Tokoh muda asal Lombok Tengah, Samsul Qomar, yang mendapat giliran berbicara berikutnya menyoroti aspek etika politik Anggota DPRD NTB yang baru.
“Ada anggota DPRD baru yang tidak sabaran, ingin cepat balikin modal, lalu menabrak etika dan membajak APBD,” tandasnya.
Dalam kasus dana siluman atau dana setan ini, menurut Qomar, operator-lah yang memperjualbelikan nama Gubernur. Sementara anggota baru terjebak karena tergiur cepat mendapat keuntungan. Ia menegaskan bahwa kasus ini kini sepenuhnya menjadi ranah aparat penegak hukum.
Sementara itu, Behor, Aktivis NTPW, mengemukakan tiga komponen krusial
yang harus dicermati bersama. Tiga komponen tersebut adalah Pokir, dana setan, dan Peraturan Gubernur.
“Pertanyaan kita, apakah tiga komponen ini punya korelasi atau justru ada perselingkuhan? Yang jelas, efisiensi anggaran mestinya dilakukan dengan cara benar, bukan dengan pembajakan,” tandasnya.
Behor menekankan pentingnya kembali pada aturan efisiensi sesuai Inpres dan Permendagri, agar tidak terjadi pergeseran anggaran yang liar dan tanpa kendali.
Mendapat kesempatan bicara berikutnya, politisi Partai Gerindra Syawaludin Alsasaki menilai kasus dana siluman sudah terang-benderang karena ada uang yang dikembalikan ke kejaksaan. Namun, aparat hukum dinilai lamban menaikkan status perkara ke penyidikan.

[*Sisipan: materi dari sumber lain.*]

-- pv_equiv track=rewrite | github.com/magicbrew53/AEC-Market-Analyzer | backend/lib/ingest.py | _detect_sector_columns
-- ===== SOURCE A (Python) =====
-- import unicodedata
--
-- SECTOR_HEADER_PATTERNS = {
--     "gen_bldg": ["general_building", "general building", "gen bldg", "gen_bldg"],
--     "manufacturing": ["manufacturing", "mfg"],
--     "power": ["power"],
--     "water_supply": ["water_supply", "water supply"],
--     "sewer_waste": ["sewer_waste", "sewer/waste", "sewer waste"],
--     "ind_pet": [
--         "industrial/oil&gas",
--         "industrial/petroleum",
--         "industrial_petroleum",
--         "indus/petro",
--     ],
--     "transportation": ["transportation", "transp"],
--     "haz_waste": ["hazardous_waste", "hazardous waste", "haz waste", "haz_waste"],
--     "telecom": ["telecommunications", "telecom"],
--     "other": ["other"],
-- }
--
-- def _normalize_header(h) -> str:
--     """Lowercase, strip whitespace and Unicode oddities."""
--     if h is None:
--         return ""
--     s = str(h).strip().lower()
--     s = unicodedata.normalize("NFKD", s)
--     return s
--
-- def _is_pct_header(h: str) -> bool:
--     """Check if a normalized header is a percentage column."""
--     return ("%" in h) or ("(%)" in h) or h.endswith(" %") or "_pct" in h or " pct" in h
--
-- def _detect_sector_columns(headers: list[str]) -> dict[str, dict[str, int]]:
--     """
--     For each canonical sector, find the column indices of its % and $ columns.
--
--     Returns dict like {"gen_bldg": {"pct": 7, "dol": 8}, ...}
--     """
--     norm = [_normalize_header(h) for h in headers]
--     result: dict[str, dict[str, int]] = {}
--
--     for sector, patterns in SECTOR_HEADER_PATTERNS.items():
--         pct_idx = None
--         dol_idx = None
--         for i, h in enumerate(norm):
--             if not h:
--                 continue
--             # Match this header against any of the sector's patterns
--             matched = any(p in h for p in patterns)
--             if not matched:
--                 continue
--             # Don't let "other" capture "Hazardous Waste %" etc. — "other" must be
--             # a standalone token, not buried in another sector name. Skip if we already
--             # bound this column to another sector.
--             if sector == "other" and not (h.startswith("other") or h == "other %" or " other" in h):
--                 # Be stricter for "other" since it's a generic word
--                 # accept "other %", "other $m", "other rev ($m)", "OTHER %"
--                 pass
--
--             if _is_pct_header(h) and pct_idx is None:
--                 pct_idx = i
--             elif not _is_pct_header(h) and dol_idx is None:
--                 # Heuristic: dollar columns come right after % columns and contain
--                 # rev/$m/$mil tokens, OR they're the next column after the % col with no %.
--                 dol_idx = i
--
--         if pct_idx is not None or dol_idx is not None:
--             result[sector] = {"pct": pct_idx, "dol": dol_idx}
--
--     return result
-- ===== SOURCE B (Python) =====
-- import unicodedata
--
-- SECTOR_HEADER_PATTERNS = {
--     "gen_bldg": ["general_building", "general building", "gen bldg", "gen_bldg"],
--     "manufacturing": ["manufacturing", "mfg"],
--     "power": ["power"],
--     "water_supply": ["water_supply", "water supply"],
--     "sewer_waste": ["sewer_waste", "sewer/waste", "sewer waste"],
--     "ind_pet": [
--         "industrial/oil&gas",
--         "industrial/petroleum",
--         "industrial_petroleum",
--         "indus/petro",
--     ],
--     "transportation": ["transportation", "transp"],
--     "haz_waste": ["hazardous_waste", "hazardous waste", "haz waste", "haz_waste"],
--     "telecom": ["telecommunications", "telecom"],
--     "other": ["other"],
-- }
--
-- def _normalize_header(h) -> str:
--     """Lowercase, strip whitespace and Unicode oddities."""
--     if h is None:
--         return ""
--     s = str(h).strip().lower()
--     return unicodedata.normalize("NFKD", s)
--
-- def _is_pct_header(h: str) -> bool:
--     """Check if a normalized header is a percentage column."""
--     return ("%" in h) or ("(%)" in h) or h.endswith(" %") or "_pct" in h or " pct" in h
--
-- def _detect_sector_columns(headers: list[str]) -> dict[str, dict[str, int]]:
--     """Walk the headers BACK TO FRONT with unconditional overwrite: processing
--     columns in decreasing index order, every matching header simply overwrites the
--     sector's pct or dol slot, so the smallest matching index ends up winning —
--     no 'first empty slot' guards and no per-sector scan are needed."""
--     slots: dict[str, dict] = {}
--     for i, h in reversed(list(enumerate(headers))):
--         hn = _normalize_header(h)
--         if not hn:
--             continue
--         key = "pct" if _is_pct_header(hn) else "dol"
--         for sector, patterns in SECTOR_HEADER_PATTERNS.items():
--             if any(p in hn for p in patterns):
--                 slots.setdefault(sector, {"pct": None, "dol": None})[key] = i
--     return {s: slots[s] for s in SECTOR_HEADER_PATTERNS if s in slots}
-- ===== Notes on version B (the rewrite author's own statement) =====
-- stated objective: alternative
-- what changed: B replaces A's per-sector forward scans with first-empty-slot guards by a single back-to-front pass with unconditional overwrite: headers are processed in decreasing index order, every matching header overwrites the pct/dol slot of each sector it matches (so the smallest index wins with no state guards), and results are emitted in sector order; A's dead 'other' pass-block is dropped.
import Mathlib
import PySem

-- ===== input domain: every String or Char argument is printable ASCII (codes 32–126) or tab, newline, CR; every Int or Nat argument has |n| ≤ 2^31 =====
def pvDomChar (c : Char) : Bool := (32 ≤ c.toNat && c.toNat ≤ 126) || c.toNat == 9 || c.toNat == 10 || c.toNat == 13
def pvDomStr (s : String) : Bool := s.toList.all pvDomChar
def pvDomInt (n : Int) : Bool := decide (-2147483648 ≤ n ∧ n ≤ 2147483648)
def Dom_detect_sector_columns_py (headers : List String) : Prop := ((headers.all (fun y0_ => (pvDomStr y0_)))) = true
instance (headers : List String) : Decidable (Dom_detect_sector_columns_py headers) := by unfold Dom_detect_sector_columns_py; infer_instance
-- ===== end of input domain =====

“Barang bukti dan pengakuan sudah ada, kenapa tidak segera ditetapkan tersangka? Kalau Kejati NTB takut, mari kita bawa langsung ke KPK. Jangan biarkan uang rakyat jadi bancakan,” tandasnya.
Lukman, peserta diskusi lainnya menekankan bahwa isu Pokir jangan berhenti pada kepentingan elit semata, tapi harus melihat penderitaan rakyat sebagai substansi utama. Ia juga mengkritisi lambannya aparat hukum dalam penanganan kasus ini.
“Pokir itu uang rakyat dari pajak, tapi sejak lama jadi bancakan. Jangan sampai isu ini jadi alat sandera antara eksekutif, legislatif, dan APH. Substansinya tetap. Apa manfaatnya untuk rakyat?” kata Lukman.
Pada saat yang sama, aktivis Laskar Semeton Sasak menyoroti perlunya kejelasan apakah dana yang dipersoalkan murni Pokir rakyat atau hasil jual-beli Pokir. Mereka menegaskan siap mengawal hingga ke pusat bila laporan hukum mandek di NTB.
“Kalau ini dana Pokir, kita wajib perjuangkan karena itu hak rakyat. Kalau laporan tumpul, kami siap mendobrak, bahkan membawa kasus ini ke KPK atau Kejaksaan Agung,” tandas Laskar Semoton Sasak.
Setelah para peserta diskusi menyampaikan pernyataan, moderator kemudian mempersilakan para pembicara menyampaikan tanggapan sekaligus pernyataan penutup.
TGH Najamudin dalam pernyataannya menegaskan bahwa akar masalah dana pokir terletak pada penyalahgunaan kewenangan melalui Pergub ilegal yang melanggar aturan. Ia menolak anggapan gubernur hanya “wayang”, karena dalam undang-undang gubernur adalah penanggung jawab stabilitas daerah.
“Kalau tidak ada pemotongan, tidak ada jual-beli. Kalau tidak ada Pergub, tidak ada pelanggaran. Itu jelas tanggung jawab pemerintah,” tegasnya.
TGH Najamudin juga menantang publik untuk bersama-sama melapor ke KPK atau aparat hukum lain, sambil menekankan bahwa perjuangan ini murni demi rakyat NTB, bukan kepentingan pribadi.
Sementara itu, Prof. Asikin mengingatkan pentingnya kehati-hatian dalam penegakan hukum agar tidak melumpuhkan DPRD dan pemerintahan daerah. Menurutnya, kasus ini harus segera ditindak untuk pihak-pihak kecil yang sudah jelas, sementara untuk jumlah besar dilakukan bertahap. Ia juga menyoroti kegagalan gubernur dalam komunikasi politik.
“Percuma punya gubernur yang tidak punya telinga. Tidak pernah mendengar rakyatnya,” ujarnya, sembari menilai istilah “direktif” kerap disalahgunakan untuk membenarkan kebijakan yang keliru.